Israelis protest against the United Nations Relief and Works Agency (UNRWA) outside one of its offices in Jerusalem, March 20, 2024. Photo by Yonatan Sindel/Flash90.

Israelis protest against the United Nations Relief and Works Agency (UNRWA) outside one of its offices in Jerusalem, March 20, 2024. Photo by Yonatan Sindel/Flash90.

The Trump administration’s argument hinges on whether the UN General Assembly had the power to establish UNRWA in the first place under the UN Charter as a permanent aid organization for Palestinian refugees and their descendants.

“Because the charter does not grant that authority to the General Assembly, it would make little sense to say that an institution created and entirely devoted to such activities is a ‘subsidiary organ’ of the General Assembly that is ‘necessary’ to executing the General Assembly’s functions,” Roth and Clayton wrote.

UNRWA “provides humanitarian assistance and contributes to protection of refugees through essential service delivery, primarily in the areas of basic education, primary health care and mental health care, relief and social services, microcredit and emergency assistance” for millions of Palestinians in Jordan, Lebanon, Syria, Judea and Samaria, Jerusalem and Gaza, per the UN agency’s website.

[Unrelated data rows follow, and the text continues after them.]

-- ===== PRECONDITION & SPEC =====
-- Pre_ excludes exactly the inputs where the Python A raises: the empty table (table[0] is an
-- IndexError) and tables whose later rows are shorter than row 0 (t[i] IndexError).
def Pre_solution (table : List String) : Prop :=
  table ≠ [] ∧ ∀ s ∈ table, (table.headD "").toList.length ≤ s.toList.length
instance (table : List String) : Decidable (Pre_solution table) := by unfold Pre_solution; infer_instance
def pvWitness_solution : List String := (["OX", "XO", "OX"])
def Spec_solution (table : List String) (out : List Int) : Prop := out = solution_alt table
instance (table : List String) (out : List Int) : Decidable (Spec_solution table out) := by unfold Spec_solution; infer_instance

-- ===== CLAIM (what is proved, stated in full; the proofs are below) =====
def Claim_equal_solution : Prop := ∀ (table : List String), Dom_solution table → Pre_solution table → Spec_solution table (solution table)

-- ===== LEMMAS AND PROOFS =====

-- covb l m: mask m has all l column bits set ("temp == [1]*l" / "m | p == full")
def covb (l m : Nat) : Bool := (List.range l).all fun i => m.testBit i

-- OR of the masks of the first j rows
def preO (l : Nat) (rs : List String) (j : Nat) : Nat :=
  (rs.take j).foldl (fun a r => a ||| maskRow l r.toList) 0

def orAll (l : Nat) (rs : List String) : Nat := preO l rs rs.length

-- first j at which m together with the first j rows covers everything
def jfst (l m : Nat) : List String → Nat
  | [] => 0
  | r :: rs => if covb l m then 0 else jfst l (m ||| maskRow l r.toList) rs + 1

def eqcnt (t1 : String) (rs : List String) (j : Nat) : Nat :=
  (rs.take j).countP (fun r => r == t1)

def necnt (t1 : String) (rs : List String) : Nat := rs.countP (fun r => !(t1 == r))

def cstart (l : Nat) (t1 : String) (m : Nat) (rs : List String) : Nat :=
  max 1 (jfst l m rs - eqcnt t1 rs (jfst l m rs))

-- the per-t1 list A's inner loop appends, as a recursion over the remaining rows
def Sspec (l : Nat) (t1 : String) : List String → Nat → Int → List Int
  | [], _, _ => []
  | r :: rs, m, cnt =>
    if t1 == r then Sspec l t1 rs m cnt
    else (if covb l (m ||| maskRow l r.toList) then [cnt + 1] else [])
         ++ Sspec l t1 rs (m ||| maskRow l r.toList) (cnt + 1)

theorem orAll_def (l : Nat) (rs : List String) : orAll l rs = preO l rs rs.length := rfl

theorem foldl_or_shift {α : Type} (g : α → Nat) (xs : List α) (a : Nat) :
    xs.foldl (fun acc x => acc ||| g x) a = a ||| xs.foldl (fun acc x => acc ||| g x) 0 := by
  induction xs generalizing a with
  | nil => simp
  | cons x xs ih =>
    simp only [List.foldl_cons]
    rw [ih (a ||| g x), ih (0 ||| g x), Nat.zero_or, Nat.or_assoc]

theorem preO_zero (l : Nat) (rs : List String) : preO l rs 0 = 0 := by simp [preO]

theorem preO_cons (l : Nat) (r : String) (rs : List String) (j : Nat) :
    preO l (r :: rs) (j + 1) = maskRow l r.toList ||| preO l rs j := by
  simp only [preO, List.take_succ_cons, List.foldl_cons, Nat.zero_or]
  exact foldl_or_shift _ _ _

theorem orAll_cons (l : Nat) (r : String) (rs : List String) :
    orAll l (r :: rs) = maskRow l r.toList ||| orAll l rs := by
  simp only [orAll, List.length_cons]
  rw [preO_cons]

theorem covb_iff (l m : Nat) : covb l m = true ↔ ∀ i < l, m.testBit i = true := by
  simp [covb, List.all_eq_true, List.mem_range]

theorem covb_mono (l m x : Nat) (h : covb l m = true) : covb l (m ||| x) = true := by
  rw [covb_iff] at *
  intro i hi
  simp [Nat.testBit_or, h i hi]

theorem jfst_of_cov (l m : Nat) (rs : List String) (h : covb l m = true) : jfst l m rs = 0 := by
  cases rs <;> simp [jfst, h]

theorem jfst_le (l m : Nat) (rs : List String) : jfst l m rs ≤ rs.length := by
  induction rs generalizing m with
  | nil => simp [jfst]
  | cons r rs ih =>
    simp only [jfst, List.length_cons]
    split
    · omega
    · exact Nat.succ_le_succ (ih _)

theorem jfst_cov (l : Nat) (rs : List String) : ∀ m, covb l (m ||| orAll l rs) = true →
    covb l (m ||| preO l rs (jfst l m rs)) = true := by
  induction rs with
  | nil => intro m h; simpa [orAll, preO] using h
  | cons r rs ih =>
    intro m h
    by_cases hm : covb l m = true
    · simpa [jfst, hm, preO_zero, Nat.or_zero] using hm
    · simp only [jfst, hm, Bool.false_eq_true, ite_false]
      rw [preO_cons, ← Nat.or_assoc]
      apply ih
      rwa [orAll_cons, ← Nat.or_assoc] at h

theorem jfst_min (l : Nat) (rs : List String) : ∀ m j, j < jfst l m rs →
    covb l (m ||| preO l rs j) = false := by
  induction rs with
  | nil => intro m j h; simp [jfst] at h
  | cons r rs ih =>
    intro m j h
    by_cases hm : covb l m = true
    · simp [jfst_of_cov l m _ hm] at h
    · simp only [jfst, hm, Bool.false_eq_true, ite_false] at h
      cases j with
      | zero => simpa [preO_zero, Nat.or_zero] using eq_false_of_ne_true hm
      | succ j =>
        rw [preO_cons, ← Nat.or_assoc]
        exact ih _ j (by omega)
-- ===== CLAIM (what is proved, stated in full; the proofs are below) =====
def Claim_equal_chain_reaction : Prop := ∀ (n : Int) (beacons : List (Int × Int)), Dom_chain_reaction n beacons → Pre_chain_reaction n beacons → Spec_chain_reaction n beacons (chain_reaction n beacons)

-- ===== LEMMAS AND PROOFS =====

-- a predicate that is true exactly below a threshold index has countP = the threshold
theorem cr_countP_threshold {α : Type} (bs : List α) (p : α → Bool) (c : Nat) (hc : c ≤ bs.length)
    (h1 : ∀ (j : Nat) (h : j < bs.length), j < c → p bs[j])
    (h2 : ∀ (j : Nat) (h : j < bs.length), c ≤ j → ¬ p bs[j]) :
    bs.countP p = c := by
  have hsplit : bs = bs.take c ++ bs.drop c := (List.take_append_drop c bs).symm
  have hdrop : (bs.drop c).countP p = 0 := by
    rw [List.countP_eq_zero]
    intro a ha
    obtain ⟨k, hk, rfl⟩ := List.mem_iff_getElem.mp ha
    rw [List.getElem_drop]
    have hk' : k < bs.length - c := by simpa using hk
    exact h2 (c + k) (by omega) (Nat.le_add_right c k)
  have htake : (bs.take c).countP p = (bs.take c).length := by
    rw [List.countP_eq_length]
    intro a ha
    obtain ⟨k, hk, rfl⟩ := List.mem_iff_getElem.mp ha
    rw [List.getElem_take]
    have hk' : k < c ∧ k < bs.length := by simpa using hk
    exact h1 k hk'.2 hk'.1
  calc bs.countP p = (bs.take c).countP p + (bs.drop c).countP p := by
        conv_lhs => rw [hsplit]; rw [List.countP_append]
    _ = c := by rw [hdrop, htake]; simp [Nat.min_eq_left hc]

-- a predicate false from index c on bounds countP by c
theorem cr_countP_le {α : Type} (bs : List α) (p : α → Bool) (c : Nat)
    (h2 : ∀ (j : Nat) (h : j < bs.length), c ≤ j → ¬ p bs[j]) :
    bs.countP p ≤ c := by
  have hsplit : bs = bs.take c ++ bs.drop c := (List.take_append_drop c bs).symm
  have hdrop : (bs.drop c).countP p = 0 := by
    rw [List.countP_eq_zero]
    intro a ha
    obtain ⟨k, hk, rfl⟩ := List.mem_iff_getElem.mp ha
    rw [List.getElem_drop]
    have hk' : k < bs.length - c := by simpa using hk
    exact h2 (c + k) (by omega) (Nat.le_add_right c k)
  calc bs.countP p = (bs.take c).countP p + (bs.drop c).countP p := by
        conv_lhs => rw [hsplit]; rw [List.countP_append]
    _ ≤ c := by rw [hdrop]; simpa using (List.countP_le_length (l := bs.take c)).trans (by simp)

theorem crBsearch_base (bs : List (Int × Int)) (r : Int) (lo : Int)
    (hlo : 0 ≤ lo) (hle : lo ≤ (bs.length : Int))
    (hbelow : ∀ (j : Nat) (h : j < bs.length), (j : Int) < lo → (bs[j].1 < r))
    (habove : ∀ (j : Nat) (h : j < bs.length), lo ≤ (j : Int) → ¬ (bs[j].1 < r)) :
    (bs.countP (fun b => decide (b.1 < r)) : Int) = lo := by
  have := cr_countP_threshold bs (fun b => decide (b.1 < r)) lo.toNat (by omega)
    (fun j h hj => by simpa using hbelow j h (by omega))
    (fun j h hj => by simpa using habove j h (by omega))
  omega
-- B's division loop computes the multiplicity of `p` in `n`
theorem bExpGo_eq (fuel : Nat) : ∀ (n p e : Int), Nat.Prime p.toNat → 2 ≤ p → 1 ≤ n →
    n.toNat ≤ fuel → bExpGo fuel n p e = e + (n.toNat.factorization p.toNat : Int) := by
  induction fuel with
  | zero => intro n p e _ _ h1 hf; omega
  | succ f ih =>
    intro n p e hp h2 h1 hf
    by_cases hd : PySem.Int.mod n p = 0
    · have hdvd : p ∣ n := (PySem.Int.mod_eq_zero_iff_dvd n p).mp hd
      have hfd : PySem.Int.floordiv n p = n / p := PySem.Int.floordiv_eq_ediv_of_pos (by omega)
      have hk : p * (n / p) = n := Int.mul_ediv_cancel' hdvd
      have hk1 : 1 ≤ n / p := by nlinarith [Int.ediv_nonneg (by omega : (0:Int) ≤ n) (by omega : (0:Int) ≤ p)]
      have htn : (n / p).toNat = n.toNat / p.toNat := toNat_ediv_eq n p (by omega) (by omega)
      have hlt : n.toNat / p.toNat < n.toNat := Nat.div_lt_self (by omega) (by omega)
      have hdnat : p.toNat ∣ n.toNat := by
        have : (p.toNat : Int) ∣ (n.toNat : Int) := by
          rwa [Int.toNat_of_nonneg (by omega : (0:Int) ≤ p), Int.toNat_of_nonneg (by omega : (0:Int) ≤ n)]
        exact_mod_cast this
      simp only [bExpGo, hd, beq_self_eq_true, if_true, hfd]
      rw [ih (n / p) p (e + 1) hp h2 hk1 (by omega)]
      rw [htn, factorization_self_div n.toNat p.toNat hp (by omega) hdnat]
      ring
    · have hnd : ¬ p.toNat ∣ n.toNat := by
        intro h
        have : (p.toNat : Int) ∣ (n.toNat : Int) := Int.natCast_dvd_natCast.mpr h
        rw [Int.toNat_of_nonneg (by omega : (0:Int) ≤ p), Int.toNat_of_nonneg (by omega : (0:Int) ≤ n)] at this
        exact hd ((PySem.Int.mod_eq_zero_iff_dvd n p).mpr this)
      simp only [bExpGo, beq_iff_eq, hd, if_false, Nat.factorization_eq_zero_of_not_dvd hnd]
      simp

-- B's square-root-bounded trial division agrees with A's full trial division
theorem bIsPrimeGo_eq (fuel : Nat) : ∀ (num i : Int), 2 ≤ i → num.toNat + 1 ≤ fuel + i.toNat →
    (bIsPrimeGo fuel num i = true ↔ ∀ j : Int, i ≤ j → j * j ≤ num → ¬ j ∣ num) := by
  induction fuel with
  | zero =>
    intro num i h2 hf
    simp only [bIsPrimeGo, true_iff]
    intro j hij hjj _
    have hni : num < i := by omega
    nlinarith
  | succ f ih =>
    intro num i h2 hf
    by_cases hii : i * i ≤ num
    · by_cases hm : PySem.Int.mod num i = 0
      · have hdvd : i ∣ num := (PySem.Int.mod_eq_zero_iff_dvd num i).mp hm
        simp only [bIsPrimeGo, if_pos hii, hm, beq_self_eq_true, if_true, Bool.false_eq_true,
          false_iff, not_forall]
        exact ⟨i, le_refl i, hii, fun h => h hdvd⟩
      · have hnd : ¬ i ∣ num := fun h => hm ((PySem.Int.mod_eq_zero_iff_dvd num i).mpr h)
        have hmb : (PySem.Int.mod num i == 0) = false := by simpa using hm
        simp only [bIsPrimeGo, if_pos hii, hmb, Bool.false_eq_true, if_false]
        rw [ih num (i + 1) (by omega) (by omega)]
        constructor
        · intro hall j hij hjj hjd
          by_cases hji : j = i
          · exact hnd (hji ▸ hjd)
          · exact hall j (by omega) hjj hjd
        · intro hall j hij hjj
          exact hall j (by omega) hjj
    · simp only [bIsPrimeGo, if_neg hii, true_iff]
      intro j hij hjj _
      nlinarith
theorem isPrimeB_eq (num : Int) : isPrimeB num = isPrimeA num := by
  rw [Bool.eq_iff_iff, isPrimeA_iff]
  unfold isPrimeB
  split
  · rename_i h
    simp only [Bool.false_eq_true, false_iff, not_and]
    intro _ _; omega
  · rename_i h
    have h2 : 2 ≤ num := by omega
    rw [bIsPrimeGo_eq num.toNat num 2 (le_refl 2) (by omega)]
    constructor
    · intro hall
      refine ⟨?_, h2⟩
      rw [Nat.prime_def_le_sqrt]
      refine ⟨by omega, ?_⟩
      intro m hm2 hms hmd
      have hmm : (m : Int) * (m : Int) ≤ num := by
        have := Nat.le_sqrt.mp hms
        have hcast : ((m * m : Nat) : Int) ≤ ((num.toNat : Nat) : Int) := by exact_mod_cast this
        rw [Int.toNat_of_nonneg (by omega : (0:Int) ≤ num)] at hcast
        push_cast at hcast
        exact hcast
      have hdint : (m : Int) ∣ num := by
        have : (m : Int) ∣ (num.toNat : Int) := Int.natCast_dvd_natCast.mpr hmd
        rwa [Int.toNat_of_nonneg (by omega : (0:Int) ≤ num)] at this
      exact hall (m : Int) (by exact_mod_cast hm2) hmm hdint
    · rintro ⟨hp, -⟩ j hj2 hjj hjd
      rw [Nat.prime_def_le_sqrt] at hp
      have hjd' : j.toNat ∣ num.toNat := by
        have : (j.toNat : Int) ∣ (num.toNat : Int) := by
          rwa [Int.toNat_of_nonneg (by omega : (0:Int) ≤ j),
            Int.toNat_of_nonneg (by omega : (0:Int) ≤ num)]
        exact_mod_cast this
      refine hp.2 j.toNat (by omega) ?_ hjd'
      rw [Nat.le_sqrt]
      have : ((j.toNat * j.toNat : Nat) : Int) ≤ ((num.toNat : Nat) : Int) := by
        push_cast
        rw [Int.toNat_of_nonneg (by omega : (0:Int) ≤ j),
          Int.toNat_of_nonneg (by omega : (0:Int) ≤ num)]
        exact hjj
      exact_mod_cast this

-- closed form for B's per-number exponent
theorem exponent_of_closed (n prime : Int) : exponent_of n prime =
    if isPrimeA prime = true then (n.toNat.factorization prime.toNat : Int) else 0 := by
  unfold exponent_of
  rw [isPrimeB_eq]
  by_cases hp : isPrimeA prime = true
  · obtain ⟨hpr, h2⟩ := (isPrimeA_iff prime).mp hp
    by_cases hn : n ≤ 1
    · rw [if_pos (by simp [hn]), if_pos hp,
        factorization_le_one_eq_zero n.toNat prime.toNat (by omega)]
      simp
    · rw [if_neg (by simp [hp]; omega), if_pos hp,
        bExpGo_eq n.toNat n prime 0 hpr h2 (by omega) (le_refl _)]
      simp
  · rw [if_pos (by simp [Bool.eq_false_iff.mpr hp]), if_neg hp]

-- the two per-number exponents agree
theorem aExp_eq (n prime : Int) : aExp n prime = exponent_of n prime := by
  unfold aExp
  rw [aExpGo_eq (3 * n.toNat) n 2 0 prime (le_refl 2)
    (by intro q hq2 hqlt _ _; omega) (by omega), exponent_of_closed]
  simp only [zero_add]
  by_cases hp : isPrimeA prime = true
  · have h2 : 2 ≤ prime := ((isPrimeA_iff prime).mp hp).2
    rw [if_pos ⟨hp, h2⟩, if_pos hp]
  · rw [if_neg (fun h => hp h.1), if_neg hp]

theorem exponent_of_nonneg (n prime : Int) : 0 ≤ exponent_of n prime := by
  rw [exponent_of_closed]
  split
  · exact Int.natCast_nonneg _
  · exact le_refl 0
theorem innerA (cs : List Char) (i : Nat) (hi : i < cs.length) (st : List String × Int) :
    (PySem.List.pyRange (i : Int) (cs.length : Int) 1).foldl
      (fun (st : List String × Int) j =>
        if PySem.List.pyGetD cs (i : Int) ' ' = PySem.List.pyGetD cs j ' ' ∧
            (PySem.List.slice cs (some (i : Int)) (some (j + 1))).count
              (PySem.List.pyGetD cs (i : Int) ' ') = 2 then
          if j - (i : Int) + 1 = st.2 then
            (st.1 ++ [String.mk [PySem.List.pyGetD cs (i : Int) ' ']], st.2)
          else if j - (i : Int) + 1 > st.2 then
            ([String.mk [PySem.List.pyGetD cs (i : Int) ' ']], j - (i : Int) + 1)
          else st
        else st) st =
      match evnt cs i with
      | some e => updA st e
      | none => st := by
  have hgi : PySem.List.pyGetD cs (i : Int) ' ' = cs.getD i ' ' :=
    PySem.List.pyGetD_natCast cs i ' '
  -- characterize the loop condition: it holds exactly at the next occurrence of cs[i]
  have key : ∀ jn : Nat, i ≤ jn → jn < cs.length →
      ((PySem.List.pyGetD cs (i : Int) ' ' = PySem.List.pyGetD cs (jn : Int) ' ' ∧
        (PySem.List.slice cs (some (i : Int)) (some ((jn : Int) + 1))).count
          (PySem.List.pyGetD cs (i : Int) ' ') = 2) ↔
        (i + 1 ≤ jn ∧ nxtk cs i = some (jn - i - 1))) := by
    intro jn hij hjn
    have hslice : PySem.List.slice cs (some (i : Int)) (some ((jn : Int) + 1)) =
        (cs.drop i).take (jn + 1 - i) := by
      rw [show ((jn : Int) + 1) = ((jn + 1 : Nat) : Int) by push_cast; ring]
      exact PySem.List.slice_natCast cs i (jn + 1)
    rw [hgi, hslice, PySem.List.pyGetD_natCast,
      List.drop_eq_getElem_cons hi, show jn + 1 - i = (jn - i) + 1 by omega,
      List.take_succ_cons, ← List.getD_eq_getElem cs ' ' hi]
    rcases Nat.eq_or_lt_of_le hij with heq | hlt
    · subst heq
      simp
    · have hj1 : i + 1 ≤ jn := hlt
      have hlt' : jn - i - 1 < (cs.drop (i + 1)).length := by
        rw [List.length_drop]; omega
      have hgd : cs.getD jn ' ' = (cs.drop (i + 1)).getD (jn - i - 1) ' ' := by
        rw [List.getD_eq_getElem _ _ hjn, List.getD_eq_getElem _ _ hlt']
        rw [List.getElem_drop]
        congr 1
        omega
      rw [hgd, show jn - i = (jn - i - 1) + 1 by omega, List.count_cons_self]
      unfold nxtk
      constructor
      · rintro ⟨h1, h2⟩
        exact ⟨hj1, (cnt_findIdx (cs.getD i ' ') (cs.drop (i + 1)) (jn - i - 1) hlt').mp
          ⟨h1.symm, by omega⟩⟩
      · rintro ⟨-, h2⟩
        obtain ⟨h1, h3⟩ :=
          (cnt_findIdx (cs.getD i ' ') (cs.drop (i + 1)) (jn - i - 1) hlt').mpr h2
        exact ⟨h1.symm, by omega⟩
  cases hnk : nxtk cs i with
  | none =>
    rw [show (match evnt cs i with
        | some e => updA st e
        | none => st) = st by simp only [evnt, hnk, Option.map_none]]
    apply foldl_if_skip
    intro j hj hP
    obtain ⟨hj1, hj2⟩ := PySem.List.mem_pyRange_one.mp hj
    have h0 : (0 : Int) ≤ j := le_trans (by exact_mod_cast Nat.zero_le i) hj1
    have hjcast : j = ((j.toNat : Nat) : Int) := (Int.toNat_of_nonneg h0).symm
    rw [hjcast] at hP
    have := (key j.toNat (by omega) (by omega)).mp hP
    rw [hnk] at this
    simp at this
  | some k =>
    have hkl : k < (cs.drop (i + 1)).length :=
      (List.findIdx?_eq_some_iff_findIdx_eq.mp hnk).1
    have hkl' : i + 1 + k < cs.length := by
      rw [List.length_drop] at hkl; omega
    have heval : ∀ st' : List String × Int,
        (fun (st : List String × Int) (j : Int) =>
          if j - (i : Int) + 1 = st.2 then
            (st.1 ++ [String.mk [PySem.List.pyGetD cs (i : Int) ' ']], st.2)
          else if j - (i : Int) + 1 > st.2 then
            ([String.mk [PySem.List.pyGetD cs (i : Int) ' ']], j - (i : Int) + 1)
          else st) st' ((i : Int) + 1 + (k : Int)) = updA st' ((k : Int) + 2, cs.getD i ' ') := by
      intro st'
      show (if (i : Int) + 1 + (k : Int) - (i : Int) + 1 = st'.2 then _ else _) = _
      rw [show (i : Int) + 1 + (k : Int) - (i : Int) + 1 = (k : Int) + 2 by ring]
      unfold updA
      rw [hgi]
    rw [show (match evnt cs i with
        | some e => updA st e
        | none => st) = updA st ((k : Int) + 2, cs.getD i ' ') by
      simp only [evnt, hnk, Option.map_some]]
    rw [← heval st]
    apply foldl_if_single
    · exact PySem.List.nodup_pyRange_one _ _
    · refine PySem.List.mem_pyRange_one.mpr ⟨by omega, by exact_mod_cast hkl'⟩
    · intro x hx
      obtain ⟨hx1, hx2⟩ := PySem.List.mem_pyRange_one.mp hx
      have h0 : (0 : Int) ≤ x := le_trans (by exact_mod_cast Nat.zero_le i) hx1
      have hxcast : x = ((x.toNat : Nat) : Int) := (Int.toNat_of_nonneg h0).symm
      rw [hxcast]
      rw [key x.toNat (by omega) (by omega), hnk]
      constructor
      · rintro ⟨hge, hsome⟩
        have : k = x.toNat - i - 1 := Option.some.inj hsome
        have : x.toNat = i + 1 + k := by omega
        exact_mod_cast congrArg (fun n : Nat => (n : Int)) this
      · intro hEq
        have : x.toNat = i + 1 + k := by exact_mod_cast hEq
        exact ⟨by omega, by rw [show x.toNat - i - 1 = k by omega]⟩

theorem le_mfin (m0 : Int) (L : List (Int × Char)) : m0 ≤ mfin m0 L := by
  induction L generalizing m0 with
  | nil => exact le_refl _
  | cons e L ih => exact le_trans (le_max_left m0 e.1) (ih (max m0 e.1))
-- pv_equiv track=rewrite | github.com/amiller27/google-code-jam | ChinaGradTest/rationaltree.py | pq
-- ===== SOURCE A (Python) =====
-- def pq(row, column):
-- 	if row==1:
-- 		return 1, 1
-- 	if column%2:
-- 		parent = pq(row-1, (column-1)/2 + 1)
-- 		return parent[0], sum(parent)
-- 	else:
-- 		parent = pq(row-1, column/2)
-- 		return sum(parent), parent[1]
-- ===== SOURCE B (Python) =====
-- def pq(row, column):
--     # Bottom-up: record the parity path while walking to the root, then fold
--     # it back down from (1, 1).  Same values as the top-down recursion.
--     bits = []
--     r, c = row, column
--     while r > 1:
--         bits.append(c % 2)
--         c = (c - 1) // 2 + 1 if c % 2 else c // 2
--         r -= 1
--     a, b = 1, 1
--     for bit in reversed(bits):
--         if bit:
--             a, b = a, a + b
--         else:
--             a, b = a + b, b
--     return a, b
-- ===== Notes on version B (the rewrite author's own statement) =====
-- stated objective: alternative
-- what changed: Replaces A's top-down recursion with an iterative walk that records the parity path to the root and then folds it back bottom-up from the root pair in an explicit loop.
import Mathlib
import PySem

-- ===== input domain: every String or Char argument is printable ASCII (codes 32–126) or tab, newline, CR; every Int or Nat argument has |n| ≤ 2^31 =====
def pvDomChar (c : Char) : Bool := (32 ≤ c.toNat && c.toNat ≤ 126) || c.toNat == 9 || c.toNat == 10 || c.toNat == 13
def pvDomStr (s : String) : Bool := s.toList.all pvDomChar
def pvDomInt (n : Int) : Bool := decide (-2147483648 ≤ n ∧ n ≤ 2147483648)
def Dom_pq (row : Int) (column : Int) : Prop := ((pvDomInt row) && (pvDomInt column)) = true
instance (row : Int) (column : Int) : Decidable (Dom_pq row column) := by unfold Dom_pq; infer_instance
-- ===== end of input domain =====

-- B replaces A's top-down recursion by an iterative parity-path collection plus a
-- bottom-up fold from the root pair; same values, same O(row) cost (objective: alternative).


-- ===== PORT A =====
-- A's Python-3 '/' is float division, but on Dom the operands are even integers of
-- magnitude ≤ 2^31, so it is exact and equals floor division (ported as such).
-- A recurses on row-1 down to the row==1 base case; the helper carries row-1 as a Nat.
def pqAux : Nat → Int → Int × Int
  | 0, _ => (1, 1)
  | n+1, c =>
    if PySem.Int.mod c 2 ≠ 0 then
      let parent := pqAux n (PySem.Int.floordiv (c - 1) 2 + 1)
      (parent.1, parent.1 + parent.2)
    else
      let parent := pqAux n (PySem.Int.floordiv c 2)
      (parent.1 + parent.2, parent.2)

def pq (row : Int) (column : Int) : Int × Int := pqAux (row - 1).toNat column

-- ===== PORT B =====
-- the while loop of Source B, as a tail-recursive accumulator loop: each iteration
-- conses column%2, so the finished accumulator is reversed(bits) — exactly the
-- sequence Source B's for-loop then iterates over.
def pqBitsLoop : Nat → Int → List Int → List Int
  | 0, _, acc => acc
  | n+1, c, acc =>
    pqBitsLoop n (if PySem.Int.mod c 2 ≠ 0 then PySem.Int.floordiv (c - 1) 2 + 1
                  else PySem.Int.floordiv c 2)
      (PySem.Int.mod c 2 :: acc)

-- one step of Source B's for-loop body
def pqStep (ab : Int × Int) (bit : Int) : Int × Int :=
  if bit ≠ 0 then (ab.1, ab.1 + ab.2) else (ab.1 + ab.2, ab.2)

def pq_alt (row : Int) (column : Int) : Int × Int :=
  (pqBitsLoop (row - 1).toNat column []).foldl pqStep (1, 1)

-- ===== PRECONDITION & SPEC =====
-- Pre_ excludes only row < 1, where A recurses past its base case forever and
-- raises RecursionError (no value is returned there).
def Pre_pq (row : Int) (column : Int) : Prop := 1 ≤ row
instance (row : Int) (column : Int) : Decidable (Pre_pq row column) := by unfold Pre_pq; infer_instance
def pvWitness_pq : Int × Int := (3, 2)

def Spec_pq (row : Int) (column : Int) (out : Int × Int) : Prop := out = pq_alt row column
instance (row : Int) (column : Int) (out : Int × Int) : Decidable (Spec_pq row column out) := by unfold Spec_pq; infer_instance

-- ===== CLAIM (what is proved, stated in full; the proofs are below) =====
def Claim_equal_pq : Prop := ∀ (row : Int) (column : Int), Dom_pq row column → Pre_pq row column → Spec_pq row column (pq row column)

-- ===== LEMMAS AND PROOFS =====
-- proof-side helper: the descent-order parity path (Source B's `bits` list)
def pqBits : Nat → Int → List Int
  | 0, _ => []
  | n+1, c =>
    PySem.Int.mod c 2 ::
      pqBits n (if PySem.Int.mod c 2 ≠ 0 then PySem.Int.floordiv (c - 1) 2 + 1
                else PySem.Int.floordiv c 2)

theorem pqBitsLoop_eq (n : Nat) : ∀ (c : Int) (acc : List Int),
    pqBitsLoop n c acc = (pqBits n c).reverse ++ acc := by
  induction n with
  | zero => intro c acc; simp [pqBitsLoop, pqBits]
  | succ n ih =>
    intro c acc
    simp [pqBitsLoop, pqBits, ih]

theorem pqBits_fold (n : Nat) : ∀ (c : Int),
    ((pqBits n c).reverse).foldl pqStep (1, 1) = pqAux n c := by
  induction n with
  | zero => intro c; simp [pqBits, pqAux]
  | succ n ih =>
    intro c
    simp only [pqBits, pqAux, pqStep, List.reverse_cons, List.foldl_append,
      List.foldl_cons, List.foldl_nil, ih]
    split_ifs <;> rfl

-- ===== VERDICT (by name: the statement is the Claim_ definition above) =====
theorem pq_spec : Claim_equal_pq := by
  intro row column _ _
  unfold Spec_pq pq pq_alt
  rw [pqBitsLoop_eq, List.append_nil, pqBits_fold]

Heideman told JNS that alongside UNRWA’s alleged material support for terrorist groups in the form of funding, staffing and infrastructure, UNRWA’s mandate to never resettle Palestinians and to confer refugee status on all of their descendents in perpetuity only lengthens the conflict.

“They tell the world wrongly the lie that there are 6.2 million Palestinian refugees, because it is a lie and there is no justifiable humanitarian or other reason that those camps continue to exist—none whatsoever,” Heideman said. “Those people are entitled to freedom. They’re entitled to resettlement. They’re entitled to live free lives wherever they may choose to go.”

The Palestinian Authority doesn’t let them out and doesn’t want to do so, “because it’s all too easy to paint the picture that Israel is the perpetrator, Israel is the occupier, Israel is the apartheid, genocidal country that must be punished,” he said. “They use as the poster children for that not just the grandparents, but all of their descendants.”

“It’s a humanitarian wrong and a legal wrong that must be fixed,” Heideman said. “UNRWA must be held accountable for failing and refusing to do what its mandate was, and that is to provide services and indeed to resettle these refugees.”

“Certainly UNRWA must be held accountable for teaching hate, encouraging hate, fostering hate and praising those who commit maiming and murder,” he added.